[WHAT YOU WILL DO] The answer must consist of every line below containing "each".

[INFORMATION SUPPLIED]
Start of Block

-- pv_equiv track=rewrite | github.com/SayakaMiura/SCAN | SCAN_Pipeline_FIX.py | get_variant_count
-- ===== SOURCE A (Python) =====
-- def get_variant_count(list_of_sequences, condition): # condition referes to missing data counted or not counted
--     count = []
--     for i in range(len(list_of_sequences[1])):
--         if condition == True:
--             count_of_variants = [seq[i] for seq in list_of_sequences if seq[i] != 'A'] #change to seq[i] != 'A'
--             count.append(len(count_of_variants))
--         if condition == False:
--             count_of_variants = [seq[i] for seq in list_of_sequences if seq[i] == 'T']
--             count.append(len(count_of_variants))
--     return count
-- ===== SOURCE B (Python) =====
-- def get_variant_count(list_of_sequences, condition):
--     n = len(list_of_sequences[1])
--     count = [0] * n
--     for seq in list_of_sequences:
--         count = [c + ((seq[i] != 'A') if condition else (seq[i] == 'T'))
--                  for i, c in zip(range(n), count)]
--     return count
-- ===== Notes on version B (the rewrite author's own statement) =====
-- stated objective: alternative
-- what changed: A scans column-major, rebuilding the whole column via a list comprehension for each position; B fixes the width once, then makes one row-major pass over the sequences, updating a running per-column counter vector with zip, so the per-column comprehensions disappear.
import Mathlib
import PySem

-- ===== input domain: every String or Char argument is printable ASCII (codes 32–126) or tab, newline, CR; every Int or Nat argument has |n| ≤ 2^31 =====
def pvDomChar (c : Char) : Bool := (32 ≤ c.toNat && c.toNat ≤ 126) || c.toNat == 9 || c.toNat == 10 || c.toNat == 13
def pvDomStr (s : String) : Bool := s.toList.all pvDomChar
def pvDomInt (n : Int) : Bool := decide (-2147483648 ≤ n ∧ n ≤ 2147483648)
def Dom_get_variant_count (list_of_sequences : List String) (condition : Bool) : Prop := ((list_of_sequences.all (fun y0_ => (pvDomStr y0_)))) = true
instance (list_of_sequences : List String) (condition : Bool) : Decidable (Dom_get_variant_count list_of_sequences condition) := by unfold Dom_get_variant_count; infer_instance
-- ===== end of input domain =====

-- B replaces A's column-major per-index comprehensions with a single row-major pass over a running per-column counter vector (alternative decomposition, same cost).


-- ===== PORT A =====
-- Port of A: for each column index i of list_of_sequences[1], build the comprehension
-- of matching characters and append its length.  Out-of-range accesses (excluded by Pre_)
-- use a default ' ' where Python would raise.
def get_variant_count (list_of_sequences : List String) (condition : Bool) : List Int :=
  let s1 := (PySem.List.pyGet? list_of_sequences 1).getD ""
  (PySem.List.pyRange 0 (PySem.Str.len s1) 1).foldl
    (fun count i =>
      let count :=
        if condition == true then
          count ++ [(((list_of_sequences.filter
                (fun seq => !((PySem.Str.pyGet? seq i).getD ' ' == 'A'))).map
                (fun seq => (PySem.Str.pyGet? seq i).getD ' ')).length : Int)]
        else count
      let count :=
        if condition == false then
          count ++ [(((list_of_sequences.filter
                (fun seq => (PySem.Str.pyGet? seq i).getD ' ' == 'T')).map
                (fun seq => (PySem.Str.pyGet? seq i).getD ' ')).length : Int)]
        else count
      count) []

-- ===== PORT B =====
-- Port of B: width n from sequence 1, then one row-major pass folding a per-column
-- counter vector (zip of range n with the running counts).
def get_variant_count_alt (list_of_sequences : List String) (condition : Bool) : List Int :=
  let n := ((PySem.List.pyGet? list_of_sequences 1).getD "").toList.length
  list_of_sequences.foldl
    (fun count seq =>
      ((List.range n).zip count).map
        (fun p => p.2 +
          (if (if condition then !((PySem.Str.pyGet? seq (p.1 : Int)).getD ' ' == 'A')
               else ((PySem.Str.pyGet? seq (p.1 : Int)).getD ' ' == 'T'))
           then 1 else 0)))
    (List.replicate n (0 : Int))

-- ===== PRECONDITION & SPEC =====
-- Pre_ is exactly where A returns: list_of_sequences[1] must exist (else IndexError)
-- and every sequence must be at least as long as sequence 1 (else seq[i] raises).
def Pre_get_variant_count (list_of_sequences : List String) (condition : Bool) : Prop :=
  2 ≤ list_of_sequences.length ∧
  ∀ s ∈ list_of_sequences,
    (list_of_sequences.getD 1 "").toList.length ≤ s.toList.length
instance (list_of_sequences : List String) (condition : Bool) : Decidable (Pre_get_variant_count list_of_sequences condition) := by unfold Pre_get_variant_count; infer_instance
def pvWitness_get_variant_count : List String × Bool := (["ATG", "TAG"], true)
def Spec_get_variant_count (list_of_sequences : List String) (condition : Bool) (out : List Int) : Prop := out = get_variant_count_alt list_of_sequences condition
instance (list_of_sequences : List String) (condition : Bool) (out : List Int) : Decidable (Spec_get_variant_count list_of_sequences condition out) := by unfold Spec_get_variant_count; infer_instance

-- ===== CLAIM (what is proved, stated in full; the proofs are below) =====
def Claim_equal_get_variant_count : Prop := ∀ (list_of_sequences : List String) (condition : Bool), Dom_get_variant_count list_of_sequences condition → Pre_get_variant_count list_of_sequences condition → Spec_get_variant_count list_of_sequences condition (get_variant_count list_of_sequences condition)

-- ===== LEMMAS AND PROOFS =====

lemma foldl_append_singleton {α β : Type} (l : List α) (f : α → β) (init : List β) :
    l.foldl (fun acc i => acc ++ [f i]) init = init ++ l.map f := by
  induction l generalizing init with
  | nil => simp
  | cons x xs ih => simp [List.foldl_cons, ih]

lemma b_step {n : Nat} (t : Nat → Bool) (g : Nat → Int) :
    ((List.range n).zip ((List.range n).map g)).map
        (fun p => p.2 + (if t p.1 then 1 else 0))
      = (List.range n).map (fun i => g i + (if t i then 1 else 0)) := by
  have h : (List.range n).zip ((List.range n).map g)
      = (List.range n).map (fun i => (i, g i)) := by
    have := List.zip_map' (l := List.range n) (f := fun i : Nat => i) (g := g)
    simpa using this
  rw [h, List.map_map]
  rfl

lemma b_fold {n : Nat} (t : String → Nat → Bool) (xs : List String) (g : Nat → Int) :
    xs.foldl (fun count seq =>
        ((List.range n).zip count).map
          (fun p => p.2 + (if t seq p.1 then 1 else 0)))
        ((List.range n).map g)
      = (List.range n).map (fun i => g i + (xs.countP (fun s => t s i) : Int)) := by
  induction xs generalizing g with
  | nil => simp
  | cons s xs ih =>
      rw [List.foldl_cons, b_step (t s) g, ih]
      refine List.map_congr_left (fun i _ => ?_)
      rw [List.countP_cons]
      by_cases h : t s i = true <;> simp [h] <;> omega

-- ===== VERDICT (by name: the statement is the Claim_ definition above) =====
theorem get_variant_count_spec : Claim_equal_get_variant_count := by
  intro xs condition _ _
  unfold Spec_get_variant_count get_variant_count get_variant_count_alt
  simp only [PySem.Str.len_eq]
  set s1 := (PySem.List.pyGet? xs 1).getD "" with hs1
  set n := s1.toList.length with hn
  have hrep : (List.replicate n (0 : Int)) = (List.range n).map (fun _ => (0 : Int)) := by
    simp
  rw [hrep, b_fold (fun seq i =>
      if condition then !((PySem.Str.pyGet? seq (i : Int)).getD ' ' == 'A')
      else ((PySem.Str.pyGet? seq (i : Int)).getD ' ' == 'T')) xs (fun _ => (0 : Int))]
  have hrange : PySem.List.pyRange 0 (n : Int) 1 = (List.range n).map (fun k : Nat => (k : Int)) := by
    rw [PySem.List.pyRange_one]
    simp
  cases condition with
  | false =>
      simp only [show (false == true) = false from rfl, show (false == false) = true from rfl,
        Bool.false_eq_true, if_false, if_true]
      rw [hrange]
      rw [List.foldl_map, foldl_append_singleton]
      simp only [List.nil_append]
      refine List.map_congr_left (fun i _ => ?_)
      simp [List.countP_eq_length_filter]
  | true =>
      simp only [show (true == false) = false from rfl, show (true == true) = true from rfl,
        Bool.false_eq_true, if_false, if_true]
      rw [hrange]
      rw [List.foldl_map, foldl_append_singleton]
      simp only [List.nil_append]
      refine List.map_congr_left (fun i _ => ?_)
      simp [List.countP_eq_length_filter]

End of Block
Start of Block

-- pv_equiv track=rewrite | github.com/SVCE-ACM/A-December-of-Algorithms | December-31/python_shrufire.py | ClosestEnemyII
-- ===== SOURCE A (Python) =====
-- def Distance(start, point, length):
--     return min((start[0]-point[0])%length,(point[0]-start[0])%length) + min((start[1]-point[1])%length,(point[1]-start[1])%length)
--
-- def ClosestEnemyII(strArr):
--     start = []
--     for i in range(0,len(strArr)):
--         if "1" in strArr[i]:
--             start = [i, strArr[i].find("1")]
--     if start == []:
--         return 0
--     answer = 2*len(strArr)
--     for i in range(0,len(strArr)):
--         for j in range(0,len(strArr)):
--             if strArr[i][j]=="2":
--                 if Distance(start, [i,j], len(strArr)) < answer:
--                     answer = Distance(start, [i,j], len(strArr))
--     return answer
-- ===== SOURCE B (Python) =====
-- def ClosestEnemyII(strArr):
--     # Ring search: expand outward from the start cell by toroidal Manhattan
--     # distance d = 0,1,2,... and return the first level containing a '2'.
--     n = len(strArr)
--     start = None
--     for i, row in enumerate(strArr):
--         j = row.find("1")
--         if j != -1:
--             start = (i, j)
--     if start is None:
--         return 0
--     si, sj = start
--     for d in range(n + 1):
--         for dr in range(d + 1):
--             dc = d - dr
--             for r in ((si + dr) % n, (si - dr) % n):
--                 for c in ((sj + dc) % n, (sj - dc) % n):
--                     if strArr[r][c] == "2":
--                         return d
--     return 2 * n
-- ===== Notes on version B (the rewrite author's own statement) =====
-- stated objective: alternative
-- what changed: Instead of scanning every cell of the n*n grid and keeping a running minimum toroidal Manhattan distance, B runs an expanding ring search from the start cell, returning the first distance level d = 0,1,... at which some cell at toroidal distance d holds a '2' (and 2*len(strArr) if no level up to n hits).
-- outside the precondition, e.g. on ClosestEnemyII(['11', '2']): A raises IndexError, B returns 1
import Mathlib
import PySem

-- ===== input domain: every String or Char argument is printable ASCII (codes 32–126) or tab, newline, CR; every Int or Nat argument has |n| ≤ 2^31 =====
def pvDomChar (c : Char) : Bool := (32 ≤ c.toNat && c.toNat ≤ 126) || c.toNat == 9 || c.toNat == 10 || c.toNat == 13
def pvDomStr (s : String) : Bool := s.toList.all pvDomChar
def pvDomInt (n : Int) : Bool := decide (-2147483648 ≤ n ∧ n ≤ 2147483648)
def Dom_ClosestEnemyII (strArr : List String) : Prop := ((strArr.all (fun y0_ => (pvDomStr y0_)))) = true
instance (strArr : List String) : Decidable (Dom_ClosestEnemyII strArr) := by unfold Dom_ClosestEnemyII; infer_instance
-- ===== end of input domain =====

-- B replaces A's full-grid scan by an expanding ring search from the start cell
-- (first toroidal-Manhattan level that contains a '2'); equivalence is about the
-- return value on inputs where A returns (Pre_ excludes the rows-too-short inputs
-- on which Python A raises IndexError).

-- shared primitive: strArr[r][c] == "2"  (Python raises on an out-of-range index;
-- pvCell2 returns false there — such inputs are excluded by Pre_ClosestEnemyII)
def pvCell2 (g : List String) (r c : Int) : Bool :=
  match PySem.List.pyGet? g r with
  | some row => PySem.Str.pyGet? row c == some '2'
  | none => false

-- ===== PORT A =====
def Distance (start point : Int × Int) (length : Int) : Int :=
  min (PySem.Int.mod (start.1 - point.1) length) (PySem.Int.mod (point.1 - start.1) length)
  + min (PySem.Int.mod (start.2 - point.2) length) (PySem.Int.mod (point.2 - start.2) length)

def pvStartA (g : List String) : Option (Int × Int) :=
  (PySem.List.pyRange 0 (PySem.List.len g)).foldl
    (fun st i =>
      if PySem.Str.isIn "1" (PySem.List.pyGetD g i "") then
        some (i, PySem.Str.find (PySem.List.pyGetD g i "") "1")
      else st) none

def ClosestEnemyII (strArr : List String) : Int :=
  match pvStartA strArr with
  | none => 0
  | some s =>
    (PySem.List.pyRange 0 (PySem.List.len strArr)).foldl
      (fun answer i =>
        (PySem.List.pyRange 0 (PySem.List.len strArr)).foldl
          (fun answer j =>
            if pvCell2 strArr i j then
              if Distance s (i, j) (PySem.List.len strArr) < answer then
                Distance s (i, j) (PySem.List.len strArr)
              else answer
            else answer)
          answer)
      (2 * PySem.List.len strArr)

End of Block

[TASK SOLUTION]
-- what changed: A scans column-major, rebuilding the whole column via a list comprehension for each position; B fixes the width once, then makes one row-major pass over the sequences, updating a running per-column counter vector with zip, so the per-column comprehensions disappear.
-- Port of A: for each column index i of list_of_sequences[1], build the comprehension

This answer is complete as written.